The algorithm that we’ll be using for this example is written like so:
; Given 4 bands with equal representation, we have a 1/4 chance.
(defn- get-probability-of-single-band []
(/ 1 (count (keys test-data))))
Next, we define a function that calculates the probability of the song lyrics being from a specific band. This is really straightforward for us, as we only have four songs from four unique bands, so a one-in-four chance.
(defn- get-probability-of-word-for-band-song [w t]
(let [d (for [[k v] t]
[k (frequencies (clojure.string/split v #"s+"))])
probw (map (fn [[k v]] {k (get v w)}) d)]
probw))
(defn- get-total-word-count-for-band-songs [t]
(let [d (for [[k v] t]
[k (count (clojure.string/split v #"s+"))])]
d))
(defn- get-probs [input times total]
(let [times (into {} times)]
(println times total input)
(map #([input % total]) (vals times))))
Putting it all together
Finally, we’ll need to pipe together all of the functions that we’ve written. We’ll read from the console and then sanitize that a bit, and finally figure out what band is most likely to say the words you gave us, based off of the bayes implementation that we’ve written above.
(defn -main
[& args]
(println "Enter some text and I'll tell you which band is most likely to say it [Asia, Black Sabbath, Boston, The Darkness]")
(let [data (clean-data test-data)
n (read-line)
inputs (clean-string n)
inputs (clojure.string/split inputs #"s+")
band-prob (get-probability-of-single-band)
times-appeared (map #(get-probability-of-word-for-band-song % data) inputs)
total-word-count (get-total-word-count-for-band-songs data)
word-prob (map get-probs inputs times-appeared total-word-count)]
(println word-prob)))
Final Code
Here’s all the code together, feel free to copy/paste!
(ns clj-bayes.core
(:gen-class))
(def test-data {
:asia (slurp "resources/asia-heat-of-the-moment.txt")
:black-sabbath (slurp "resources/black-sabbath-war-pigs.txt")
:boston (slurp "resources/boston-peace-of-mind.txt")

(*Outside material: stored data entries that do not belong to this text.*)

-- pv_equiv track=rewrite | github.com/TDA-2C-2024/TP-CURSO-ANUAL | tercera_parte/verificador_eficiente.py | son_contiguas
-- ===== SOURCE A (Python) =====
-- def son_contiguas(posiciones):
--     if len(posiciones) == 1:
--         return True
--
--     es_horizontal = False
--     (x0, y0) = posiciones[0]
--     (x1, y1) = posiciones[1]
--
--     if x0 == x1 and y1 == y0 + 1:
--         es_horizontal = True
--     elif y0 == y1 and x1 == x0 + 1:
--         es_horizontal = False
--     else:
--         return False
--
--     for (x2, y2), (x3, y3) in zip(posiciones[1:], posiciones[2:]):
--         if x2 == x3 and y3 == y2 + 1 and es_horizontal:
--             continue
--         elif y2 == y3 and x3 == x2 + 1 and not es_horizontal:
--             continue
--         else:
--             return False
--     return True
-- ===== SOURCE B (Python) =====
-- def son_contiguas(posiciones):
--     if len(posiciones) == 1:
--         return True
--     (x0, y0) = posiciones[0]
--     (x1, y1) = posiciones[1]
--     if x0 == x1 and y1 == y0 + 1:
--         dx, dy = 0, 1
--     elif y0 == y1 and x1 == x0 + 1:
--         dx, dy = 1, 0
--     else:
--         return False
--     for i, (xi, yi) in enumerate(posiciones):
--         if xi != x0 + i * dx or yi != y0 + i * dy:
--             return False
--     return True
-- ===== Notes on version B (the rewrite author's own statement) =====
-- stated objective: alternative
-- what changed: B derives the step (dx,dy) once from the first two points and checks every point against the closed form (x0+i*dx, y0+i*dy) by index, instead of A's pairwise comparison of each consecutive pair via zip of two shifted slices.
import Mathlib
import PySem

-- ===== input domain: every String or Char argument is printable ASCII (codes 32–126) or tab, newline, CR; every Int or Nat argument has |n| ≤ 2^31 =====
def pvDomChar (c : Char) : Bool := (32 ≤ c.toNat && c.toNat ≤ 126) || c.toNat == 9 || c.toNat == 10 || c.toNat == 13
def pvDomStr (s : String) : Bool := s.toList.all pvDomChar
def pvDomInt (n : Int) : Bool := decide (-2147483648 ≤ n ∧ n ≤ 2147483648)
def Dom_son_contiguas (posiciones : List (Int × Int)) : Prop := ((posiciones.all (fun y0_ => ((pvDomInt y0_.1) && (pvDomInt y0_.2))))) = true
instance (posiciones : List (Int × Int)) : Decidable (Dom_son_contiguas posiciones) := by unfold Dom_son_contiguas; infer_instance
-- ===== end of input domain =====

-- B checks each point against the closed form first+i*step instead of A's consecutive-pair scan; same cost, different decomposition.
-- Pre_ excludes only the empty list, on which both Pythons raise IndexError at posiciones[0].

-- ===== PORT A =====
-- the for-loop over zip(posiciones[1:], posiciones[2:]), recursing on both lists
def sonLoopA (es_horizontal : Bool) : List (Int × Int) → List (Int × Int) → Bool
  | (x2, y2) :: r1, (x3, y3) :: r2 =>
    if x2 == x3 && y3 == y2 + 1 && es_horizontal then sonLoopA es_horizontal r1 r2
    else if y2 == y3 && x3 == x2 + 1 && !es_horizontal then sonLoopA es_horizontal r1 r2
    else false
  | _, _ => true

def son_contiguas (posiciones : List (Int × Int)) : Bool :=
  if posiciones.length == 1 then true
  else match posiciones with
  | (x0, y0) :: (x1, y1) :: rest =>
    if x0 == x1 && y1 == y0 + 1 then
      sonLoopA true ((x1, y1) :: rest) rest            -- posiciones[1:] zip posiciones[2:]
    else if y0 == y1 && x1 == x0 + 1 then
      sonLoopA false ((x1, y1) :: rest) rest
    else false
  | _ => false  -- empty list: Python raises IndexError (excluded by Pre_)

-- ===== PORT B =====
-- the enumerate loop: index i and the closed-form check
def sonLoopB (x0 y0 dx dy : Int) : Int → List (Int × Int) → Bool
  | _, [] => true
  | i, (xi, yi) :: rest =>
    if xi != x0 + i * dx || yi != y0 + i * dy then false
    else sonLoopB x0 y0 dx dy (i + 1) rest

def son_contiguas_alt (posiciones : List (Int × Int)) : Bool :=
  if posiciones.length == 1 then true
  else match posiciones with
  | (x0, y0) :: (x1, y1) :: _ =>
    if x0 == x1 && y1 == y0 + 1 then sonLoopB x0 y0 0 1 0 posiciones
    else if y0 == y1 && x1 == x0 + 1 then sonLoopB x0 y0 1 0 0 posiciones
    else false
  | _ => false  -- empty list: Python raises IndexError (excluded by Pre_)

-- ===== PRECONDITION & SPEC =====
-- A raises IndexError on the empty list (posiciones[0]); that is the only excluded input.
def Pre_son_contiguas (posiciones : List (Int × Int)) : Prop := posiciones ≠ []
instance (posiciones : List (Int × Int)) : Decidable (Pre_son_contiguas posiciones) := by unfold Pre_son_contiguas; infer_instance
def pvWitness_son_contiguas : (List (Int × Int)) := [(0, 0), (0, 1), (0, 2)]

def Spec_son_contiguas (posiciones : List (Int × Int)) (out : Bool) : Prop := out = son_contiguas_alt posiciones
instance (posiciones : List (Int × Int)) (out : Bool) : Decidable (Spec_son_contiguas posiciones out) := by unfold Spec_son_contiguas; infer_instance

-- ===== CLAIM (what is proved, stated in full; the proofs are below) =====
def Claim_equal_son_contiguas : Prop := ∀ (posiciones : List (Int × Int)), Dom_son_contiguas posiciones → Pre_son_contiguas posiciones → Spec_son_contiguas posiciones (son_contiguas posiciones)

-- ===== LEMMAS AND PROOFS =====

-- vertical case: A's pairwise scan from (x,y) equals B's closed-form check from index i,
-- provided (x,y) is the point the closed form predicts at index i
theorem loop_vert (rest : List (Int × Int)) : ∀ (x y x0 y0 i : Int),
    x = x0 → y = y0 + i →
    sonLoopA true ((x, y) :: rest) rest = sonLoopB x0 y0 0 1 i ((x, y) :: rest) := by
  induction rest with
  | nil =>
    intro x y x0 y0 i hx hy
    simp [sonLoopA, sonLoopB, hx, hy]
  | cons p r ih =>
    intro x y x0 y0 i hx hy
    obtain ⟨x', y'⟩ := p
    by_cases h : x' = x ∧ y' = y + 1
    · obtain ⟨h1, h2⟩ := h
      have hA : sonLoopA true ((x, y) :: (x', y') :: r) ((x', y') :: r)
          = sonLoopA true ((x', y') :: r) r := by
        simp [sonLoopA, h1, h2]
      have hB : sonLoopB x0 y0 0 1 i ((x, y) :: (x', y') :: r)
          = sonLoopB x0 y0 0 1 (i + 1) ((x', y') :: r) := by
        simp [sonLoopB, hx, hy]
      rw [hA, hB, ih x' y' x0 y0 (i + 1) (by omega) (by omega)]
    · have hA : sonLoopA true ((x, y) :: (x', y') :: r) ((x', y') :: r) = false := by
        simp only [sonLoopA]
        split_ifs with h1 h2
        · exfalso; simp at h1; exact h ⟨h1.1.symm, h1.2⟩
        · exfalso; simp at h2
        · rfl
      have hB : sonLoopB x0 y0 0 1 i ((x, y) :: (x', y') :: r) = false := by
        have : sonLoopB x0 y0 0 1 i ((x, y) :: (x', y') :: r)
            = sonLoopB x0 y0 0 1 (i + 1) ((x', y') :: r) := by
          simp [sonLoopB, hx, hy]
        rw [this]
        simp only [sonLoopB]
        split_ifs with h1
        · rfl
        · exfalso; simp at h1; exact h ⟨by omega, by omega⟩
      rw [hA, hB]

-- horizontal case: same statement with step (1,0)
theorem loop_horiz (rest : List (Int × Int)) : ∀ (x y x0 y0 i : Int),
    x = x0 + i → y = y0 →
    sonLoopA false ((x, y) :: rest) rest = sonLoopB x0 y0 1 0 i ((x, y) :: rest) := by
  induction rest with
  | nil =>
    intro x y x0 y0 i hx hy
    simp [sonLoopA, sonLoopB, hx, hy]
  | cons p r ih =>
    intro x y x0 y0 i hx hy
    obtain ⟨x', y'⟩ := p
    by_cases h : y' = y ∧ x' = x + 1
    · obtain ⟨h1, h2⟩ := h
      have hA : sonLoopA false ((x, y) :: (x', y') :: r) ((x', y') :: r)
          = sonLoopA false ((x', y') :: r) r := by
        simp [sonLoopA, h1, h2]
      have hB : sonLoopB x0 y0 1 0 i ((x, y) :: (x', y') :: r)
          = sonLoopB x0 y0 1 0 (i + 1) ((x', y') :: r) := by
        simp [sonLoopB, hx, hy]
      rw [hA, hB, ih x' y' x0 y0 (i + 1) (by omega) (by omega)]
    · have hA : sonLoopA false ((x, y) :: (x', y') :: r) ((x', y') :: r) = false := by
        simp only [sonLoopA]
        split_ifs with h1 h2
        · exfalso; simp at h1
        · exfalso; simp at h2; exact h ⟨h2.1.symm, h2.2⟩
        · rfl
      have hB : sonLoopB x0 y0 1 0 i ((x, y) :: (x', y') :: r) = false := by
        have : sonLoopB x0 y0 1 0 i ((x, y) :: (x', y') :: r)
            = sonLoopB x0 y0 1 0 (i + 1) ((x', y') :: r) := by
          simp [sonLoopB, hx, hy]
        rw [this]
        simp only [sonLoopB]
        split_ifs with h1
        · rfl
        · exfalso; simp at h1; exact h ⟨by omega, by omega⟩
      rw [hA, hB]

-- ===== VERDICT (by name: the statement is the Claim_ definition above) =====
theorem son_contiguas_spec : Claim_equal_son_contiguas := by
  intro posiciones _ hpre
  unfold Spec_son_contiguas
  match posiciones with
  | [] => exact absurd rfl hpre
  | [p] => rfl
  | (x0, y0) :: (x1, y1) :: rest =>
    by_cases hv : x0 = x1 ∧ y1 = y0 + 1
    · obtain ⟨h1, h2⟩ := hv
      subst h1; subst h2
      have hA : son_contiguas ((x0, y0) :: (x0, y0 + 1) :: rest)
          = sonLoopA true ((x0, y0 + 1) :: rest) rest := by
        simp [son_contiguas]
      have hB : son_contiguas_alt ((x0, y0) :: (x0, y0 + 1) :: rest)
          = sonLoopB x0 y0 0 1 1 ((x0, y0 + 1) :: rest) := by
        simp [son_contiguas_alt, sonLoopB]
      rw [hA, hB]
      exact loop_vert rest x0 (y0 + 1) x0 y0 1 (by omega) (by omega)
    · by_cases hh : y0 = y1 ∧ x1 = x0 + 1
      · obtain ⟨h1, h2⟩ := hh
        subst h1; subst h2
        have hne : ¬ ((x0 == x0 + 1 && y0 + 0 == y0 + 1) = true) := by simp
        have hA : son_contiguas ((x0, y0) :: (x0 + 1, y0) :: rest)
            = sonLoopA false ((x0 + 1, y0) :: rest) rest := by
          simp [son_contiguas]
        have hB : son_contiguas_alt ((x0, y0) :: (x0 + 1, y0) :: rest)
            = sonLoopB x0 y0 1 0 1 ((x0 + 1, y0) :: rest) := by
          simp [son_contiguas_alt, sonLoopB]
        rw [hA, hB]
        exact loop_horiz rest (x0 + 1) y0 x0 y0 1 (by omega) (by omega)
      · have hvf : (x0 == x1 && y1 == y0 + 1) = false := by
          rcases Decidable.not_and_iff_not_or_not.mp hv with h | h <;> simp [h]
        have hhf : (y0 == y1 && x1 == x0 + 1) = false := by
          rcases Decidable.not_and_iff_not_or_not.mp hh with h | h <;> simp [h]
        simp [son_contiguas, son_contiguas_alt, hvf, hhf]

:the-darkness (slurp "resources/the-darkness-i-believe.txt")})
(defn- clean-string [s]
(-> s
(clojure.string/lower-case)
(clojure.string/replace "n" " ")
(clojure.string/replace #"[^A-Za-z0-9 ]" "")))
(defn- clean-data [test-map]
(let [d (for [[k v] test-map] [k (clean-string v)])]
(into {} d)))
; P(Band | word) =
; Given 4 bands with equal representation, we have a 1/4 chance.
(defn- get-probability-of-single-band []
(/ 1 (count (keys test-data))))
(defn- get-probability-of-word-for-band-song [w t]
(let [d (for [[k v] t]
[k (frequencies (clojure.string/split v #"s+"))])
probw (map (fn [[k v]] {k (get v w)}) d)]
probw))
(defn- get-total-word-count-for-band-songs [t]
(let [d (for [[k v] t]
[k (count (clojure.string/split v #"s+"))])]
d))
(defn- get-probs [input times total]
(let [times (into {} times)]
(println times total input)
(map #([input % total]) (vals times))))
(defn -main
[& args]
(println "Enter some text and I'll tell you which band is most likely to say it [Asia, Black Sabbath, Boston, The Darkness]")
(let [data (clean-data test-data)
n (read-line)
inputs (clean-string n)
inputs (clojure.string/split inputs #"s+")
band-prob (get-probability-of-single-band)
times-appeared (map #(get-probability-of-word-for-band-song % data) inputs)
total-word-count (get-total-word-count-for-band-songs data)
word-prob (map get-probs inputs times-appeared total-word-count)]
(println word-prob)))
Once again, sorry that this isn’t of the best quality. I just did not want to leave this post unposted. Thanks for reading!